My post yesterday about G4S recruiting ex-police officers to run cut-price murder investigations ran with a rather shocking image: epaulettes emblazoned with the red, white and black G4S company logo above the words (in much smaller type): “LINCOLNSHIRE POLICE”. G4S dominant and on top, as it were.
I guessed that the image (first spotted here) might be a spoof, mocked up in protest at the massive privatisation contract — worth £200 million — by which 540 civilian Lincolnshire police workers turn into employees of G4S, the self-styled “world’s leading provider of security solutions”.

It had to be a spoof, for what self-respecting police authority would submit to its name being attached to a corporate logo at all, let alone a corporate logo in the striking red, white and black colour scheme favoured by the Third Reich?
I contacted both Lincolnshire Police and G4S by separate emails, asking, were the epaulettes genuine? And, if so, who was entitled to wear them? And where else do the G4S and Lincolnshire police insignia appear together? And waited.
Meanwhile, we ran the image with my G4S contract-cops piece: spoof or no spoof, it seemed to express — with visceral impact — something about the corporate takeover of this most important public service.
Yesterday at noon, confirmation came that the image was . . . genuine! The explanation, from G4S head of UK public relations Nicola Savage, is worth quoting in full:
“This epaulette is worn only by G4S civilian uniformed employees working in the Lincolnshire Police strategic partnership,” said Ms Savage, who, by the way, used to be a government information officer.
“It was jointly designed and agreed by both Lincolnshire Police and G4S. It is worn by employees working in departments such as the Force Control Room, Custody as well as by Town Enquiry Officers. There are no plans to introduce the dual logo elsewhere.”
Almost four hours later the very same words arrived again, this time pasted into an email from the Lincolnshire police department, G4S having the whip hand again.
So, uniformed civilians sporting G4S-Lincolnshire Police epaulettes, will be Town Enquiry Officers looking and acting like police officers.
And uniformed civilians with G4S-Lincolnshire police epaulettes will be running police custody units (although, according to the Lincolnshire police authority, a real police officer will play custody sergeant).
And they’ll be running police identification units and the force control room (with a real police officer playing inspector).
Readers of the Lincolnshire Spring neighbourhood policing leaflet learn that G4S staff will run, among other things, the crime management bureau, the central ticket office and collisions unit, the criminal justice unit, the resource management unit and firearms licensing.

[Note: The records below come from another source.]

-- ===== VERDICT (by name: the statement is the Claim_ definition above) =====
theorem find_available_id_spec : Claim_equal_find_available_id := by
  intro s0 _
  unfold Spec_find_available_id
  cases s0 with
  | nil => simp [find_available_id, find_available_id_alt]
  | cons x s' =>
    simp only [find_available_id, find_available_id_alt]
    set s : List Int := x :: s' with hs
    set d : List Int := s.zipIdx.map (fun p => p.1 - (p.2 : Int)) with hd
    set n : Nat := s.length with hn
    have hn1 : 1 ≤ n := by rw [hn, hs]; exact Nat.succ_le_succ (Nat.zero_le _)
    have hdl : d.length = n := dArr_length s
    have hdne : d ≠ [] := by
      intro hc
      have hlc := congrArg List.length hc
      rw [hdl] at hlc
      simp at hlc
      omega
    have hsne : s ≠ [] := by rw [hs]; simp
    have hget0s : PySem.List.pyGetD s 0 0 = s.getD 0 0 := PySem.List.pyGetD_zero s 0
    have hget0d : PySem.List.pyGetD d 0 0 = s.getD 0 0 := by
      rw [PySem.List.pyGetD_zero, hd, dArr_getD s 0 (by omega)]
      simp
    have hgetlastd : PySem.List.pyGetD d (-1) 0 = s.getD (n - 1) 0 - ((n - 1 : Nat) : Int) := by
      rw [PySem.List.pyGetD_neg_one d 0 hdne, List.getLast_eq_getElem,
        ← List.getD_eq_getElem d 0 (by omega), hdl]
      exact dArr_getD s (n - 1) (by omega)
    have hlasts : s.getLast hsne = s.getD (n - 1) 0 := by
      rw [List.getLast_eq_getElem, List.getD_eq_getElem _ _ (by omega)]
    have hgapsiff : pyHasGaps s = true ↔ (n : Int) ≤ s.getD (n - 1) 0 - s.getD 0 0 := by
      rw [pyHasGaps_true_iff s hsne, hlasts, ← hn]
    have hsE : s.isEmpty = false := by rw [hs]; rfl
    have hdE : d.isEmpty = false := by
      cases hcd : d.isEmpty
      · rfl
      · exact absurd (List.isEmpty_iff.mp hcd) hdne
    by_cases hx0 : 0 < s.getD 0 0
    · -- both return 0
      rw [if_pos (show (s.isEmpty || decide (0 < PySem.List.pyGetD s 0 0)) = true by
          rw [hget0s]
          simp only [decide_eq_true hx0, Bool.or_true])]
      rw [if_pos (show (d.isEmpty || decide (0 < PySem.List.pyGetD d 0 0)) = true by
          rw [hget0d]
          simp only [decide_eq_true hx0, Bool.or_true])]
    · rw [if_neg (show ¬ (s.isEmpty || decide (0 < PySem.List.pyGetD s 0 0)) = true by
          rw [hget0s, hsE]
          simp only [Bool.false_or, decide_eq_true_eq]
          exact hx0)]
      rw [if_neg (show ¬ (d.isEmpty || decide (0 < PySem.List.pyGetD d 0 0)) = true by
          rw [hget0d, hdE]
          simp only [Bool.false_or, decide_eq_true_eq]
          exact hx0)]
      by_cases hg : pyHasGaps s = true
      · -- gap branch on both sides
        have hgv := hgapsiff.mp hg
        rw [if_neg (show ¬ (!pyHasGaps s) = true by simp [hg])]
        rw [if_neg (show ¬ (PySem.List.pyGetD d (-1) 0 ≤ PySem.List.pyGetD d 0 0) by
          rw [hgetlastd, hget0d]
          omega)]
        have hweq := window_eq s n 0 n (by omega) (by omega) (by omega)
        have hts : s.take (n - 0) = s := List.take_of_length_le (by omega)
        rw [List.drop_zero, hts, Nat.cast_zero] at hweq
        have hasc := ascent_eq_bWindow s n 0 n (by omega) (by omega)
        rw [← hd, Nat.cast_zero] at hasc
        rw [hdl, hasc, hweq]
      · -- no-gap branch on both sides
        rw [if_pos (show (!pyHasGaps s) = true by simp [eq_false_of_ne_true hg])]
        rw [if_pos (show PySem.List.pyGetD d (-1) 0 ≤ PySem.List.pyGetD d 0 0 by
          rw [hgetlastd, hget0d]
          have hgv : ¬ (n : Int) ≤ s.getD (n - 1) 0 - s.getD 0 0 := fun hc => hg (hgapsiff.mpr hc)
          omega)]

That’s an awfully long way from police minister Nick Herbert’s assurances only four weeks ago that, “This is all about supporting the front line by making sure that the backroom jobs that do that can be done more efficiently" and that core policing would not be privatised.
As for the corporate statement, "There are no plans to introduce the dual logo elsewhere," it is a warning. It does not come from the government, or from a Minister speaking to Parliament. The sentence carries a huge, silent word at the end: "yet".